** Task item **
Set down, exactly as written, every line from the one containing "-- ===== VERDICT" through the end of the listing.

** Stored data **
-- pv_equiv track=rewrite | github.com/paulross24/pumpkin-v3 | pumpkin/propose.py | _match_ha_person
-- ===== SOURCE A (Python) =====
-- from typing import Any, Dict, List, Optional, Tuple
--
-- def _match_ha_person(name: str, people: List[Dict[str, Any]]) -> Optional[Dict[str, Any]]:
--     if not name:
--         return None
--     needle = name.strip().lower()
--     for person in people:
--         pname = str(person.get("name") or "").strip().lower()
--         entity_id = str(person.get("entity_id") or "")
--         entity_tail = entity_id.split(".", 1)[-1].lower() if "." in entity_id else entity_id.lower()
--         if needle == pname or needle == entity_id.lower() or needle == entity_tail:
--             return person
--     return None
-- ===== SOURCE B (Python) =====
-- def _match_ha_person(name, people):
--     if not name:
--         return None
--     index = {}
--     for person in people:
--         pname = str(person.get("name") or "").strip().lower()
--         entity_id = str(person.get("entity_id") or "")
--         entity_tail = entity_id.split(".", 1)[-1].lower() if "." in entity_id else entity_id.lower()
--         for key in (pname, entity_id.lower(), entity_tail):
--             if key not in index:
--                 index[key] = person
--     return index.get(name.strip().lower())
-- ===== Notes on version B (the rewrite author's own statement) =====
-- stated objective: alternative
-- what changed: B builds a first-occurrence-wins dict from each person's three variant keys in one pass and resolves the match by a single keyed lookup, instead of A's per-person scan comparing the needle against each variant.
import Mathlib
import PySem

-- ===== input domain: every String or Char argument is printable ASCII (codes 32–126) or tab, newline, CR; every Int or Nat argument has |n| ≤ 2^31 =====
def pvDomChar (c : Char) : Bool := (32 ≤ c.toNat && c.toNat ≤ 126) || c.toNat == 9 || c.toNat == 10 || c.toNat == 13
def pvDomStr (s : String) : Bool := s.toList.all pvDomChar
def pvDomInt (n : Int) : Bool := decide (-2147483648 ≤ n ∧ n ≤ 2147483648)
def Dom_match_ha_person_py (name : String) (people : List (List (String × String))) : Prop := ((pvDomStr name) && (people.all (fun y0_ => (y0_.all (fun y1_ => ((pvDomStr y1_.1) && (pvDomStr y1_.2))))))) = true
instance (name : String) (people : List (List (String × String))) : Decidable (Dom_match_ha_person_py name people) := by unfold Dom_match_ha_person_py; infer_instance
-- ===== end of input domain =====

-- B replaces A's person-by-person comparison of the needle against three variant strings by a
-- dict built in one pass (each variant key inserted only if absent, so first occurrence wins)
-- and a single keyed lookup; objective: alternative (same asymptotic cost, different structure).

-- Shared helper: the three variant strings both Pythons compute identically for a person.
-- str(person.get("name") or "").strip().lower()
def pvPname (person : List (String × String)) : String :=
  PySem.Str.lower (PySem.Str.strip (((PySem.Dict.mk person).get? "name").getD ""))

-- str(person.get("entity_id") or "")
def pvEntityId (person : List (String × String)) : String :=
  ((PySem.Dict.mk person).get? "entity_id").getD ""

-- entity_id.split(".", 1)[-1].lower() if "." in entity_id else entity_id.lower()
-- ([-1] is PySem.List.pyGet? … (-1); split(sep,1) is nonempty so the .getD "" default is never used
def pvEntityTail (eid : String) : String :=
  if PySem.Str.isIn "." eid then
    PySem.Str.lower ((PySem.List.pyGet? ((PySem.Str.splitMax? eid "." 1).getD []) (-1)).getD "")
  else PySem.Str.lower eid

-- ===== PORT A =====
def pvMatchLoop (needle : String) (people : List (List (String × String))) :
    Option (List (String × String)) :=
  match people with
  | [] => none
  | person :: rest =>
    let pname := pvPname person
    let entityId := pvEntityId person
    let entityTail := pvEntityTail entityId
    if needle == pname || needle == PySem.Str.lower entityId || needle == entityTail then
      some person
    else pvMatchLoop needle rest

def match_ha_person_py (name : String) (people : List (List (String × String))) :
    Option (List (String × String)) :=
  if name == "" then none
  else pvMatchLoop (PySem.Str.lower (PySem.Str.strip name)) people

-- ===== PORT B =====
-- 'if key not in index: index[key] = person'
def pvAddIfAbsent (d : PySem.Dict String (List (String × String)))
    (k : String) (person : List (String × String)) :
    PySem.Dict String (List (String × String)) :=
  if d.contains k then d else d.insert k person

-- one iteration of B's loop over people (the three variant keys in tuple order)
def pvIndexStep (d : PySem.Dict String (List (String × String)))
    (person : List (String × String)) : PySem.Dict String (List (String × String)) :=
  let pname := pvPname person
  let entityId := pvEntityId person
  let entityTail := pvEntityTail entityId
  pvAddIfAbsent (pvAddIfAbsent (pvAddIfAbsent d pname person)
    (PySem.Str.lower entityId) person) entityTail person

def pvBuildIndex (people : List (List (String × String))) :
    PySem.Dict String (List (String × String)) :=
  people.foldl pvIndexStep PySem.Dict.empty

def match_ha_person_py_alt (name : String) (people : List (List (String × String))) :
    Option (List (String × String)) :=
  if name == "" then none
  else (pvBuildIndex people).get? (PySem.Str.lower (PySem.Str.strip name))

-- ===== PRECONDITION & SPEC =====
def Spec_match_ha_person_py (name : String) (people : List (List (String × String))) (out : Option (List (String × String))) : Prop := out = match_ha_person_py_alt name people
instance (name : String) (people : List (List (String × String))) (out : Option (List (String × String))) : Decidable (Spec_match_ha_person_py name people out) := by unfold Spec_match_ha_person_py; infer_instance

-- ===== CLAIM (what is proved, stated in full; the proofs are below) =====
def Claim_equal_match_ha_person_py : Prop := ∀ (name : String) (people : List (List (String × String))), Dom_match_ha_person_py name people → Spec_match_ha_person_py name people (match_ha_person_py name people)

-- ===== LEMMAS AND PROOFS =====

theorem pvAddIfAbsent_get? (d : PySem.Dict String (List (String × String)))
    (k x : String) (p : List (String × String)) :
    (pvAddIfAbsent d k p).get? x =
      (d.get? x).or (if x = k then some p else none) := by
  unfold pvAddIfAbsent
  by_cases hc : d.contains k = true
  · simp only [hc, if_true]
    by_cases hx : x = k
    · subst hx
      rw [PySem.Dict.contains_eq_isSome_get?] at hc
      cases h : d.get? x with
      | none => simp [h] at hc
      | some v => simp
    · simp [hx]
  · simp only [Bool.not_eq_true] at hc
    simp only [hc, Bool.false_eq_true, if_false]
    rw [PySem.Dict.get?_insert]
    by_cases hx : x = k
    · subst hx
      have hn : d.get? x = none := by
        rw [PySem.Dict.contains_eq_isSome_get?] at hc
        cases h : d.get? x <;> simp [h] at hc ⊢
      simp [hn]
    · simp [hx]

theorem pvIndexStep_get? (d : PySem.Dict String (List (String × String)))
    (person : List (String × String)) (x : String) :
    (pvIndexStep d person).get? x =
      (d.get? x).or
        (if x == pvPname person || x == PySem.Str.lower (pvEntityId person)
            || x == pvEntityTail (pvEntityId person) then some person else none) := by
  simp only [pvIndexStep, pvAddIfAbsent_get?, Option.or_assoc]
  cases hd : d.get? x with
  | some v => simp [Option.or]
  | none =>
  simp only [Option.none_or]
  by_cases h1 : x = pvPname person
  · subst h1; simp
  · by_cases h2 : x = PySem.Str.lower (pvEntityId person)
    · subst h2; simp [h1]
    · by_cases h3 : x = pvEntityTail (pvEntityId person)
      · subst h3; simp [h1, h2]
      · simp [h1, h2, h3]

theorem pvFold_get? (needle : String) (people : List (List (String × String)))
    (d : PySem.Dict String (List (String × String))) :
    (people.foldl pvIndexStep d).get? needle =
      (d.get? needle).or (pvMatchLoop needle people) := by
  induction people generalizing d with
  | nil => simp [pvMatchLoop]
  | cons person rest ih =>
    rw [List.foldl_cons, ih, pvIndexStep_get?, Option.or_assoc]
    cases hd : d.get? needle with
    | some v => simp [Option.or]
    | none =>
    simp only [Option.none_or]
    rw [pvMatchLoop]
    by_cases hb : (needle == pvPname person || needle == PySem.Str.lower (pvEntityId person)
        || needle == pvEntityTail (pvEntityId person)) = true
    · simp [hb]
    · simp only [Bool.not_eq_true] at hb
      simp [hb]

-- ===== VERDICT (by name: the statement is the Claim_ definition above) =====
theorem match_ha_person_py_spec : Claim_equal_match_ha_person_py := by
  intro name people _
  unfold Spec_match_ha_person_py match_ha_person_py match_ha_person_py_alt
  by_cases h : name == ""
  · simp [h]
  · simp only [h, Bool.false_eq_true, if_false] at *
    rw [pvBuildIndex, pvFold_get?]
    simp [PySem.Dict.get?_empty]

** Response **
-- ===== VERDICT (by name: the statement is the Claim_ definition above) =====
theorem match_ha_person_py_spec : Claim_equal_match_ha_person_py := by
  intro name people _
  unfold Spec_match_ha_person_py match_ha_person_py match_ha_person_py_alt
  by_cases h : name == ""
  · simp [h]
  · simp only [h, Bool.false_eq_true, if_false] at *
    rw [pvBuildIndex, pvFold_get?]
    simp [PySem.Dict.get?_empty]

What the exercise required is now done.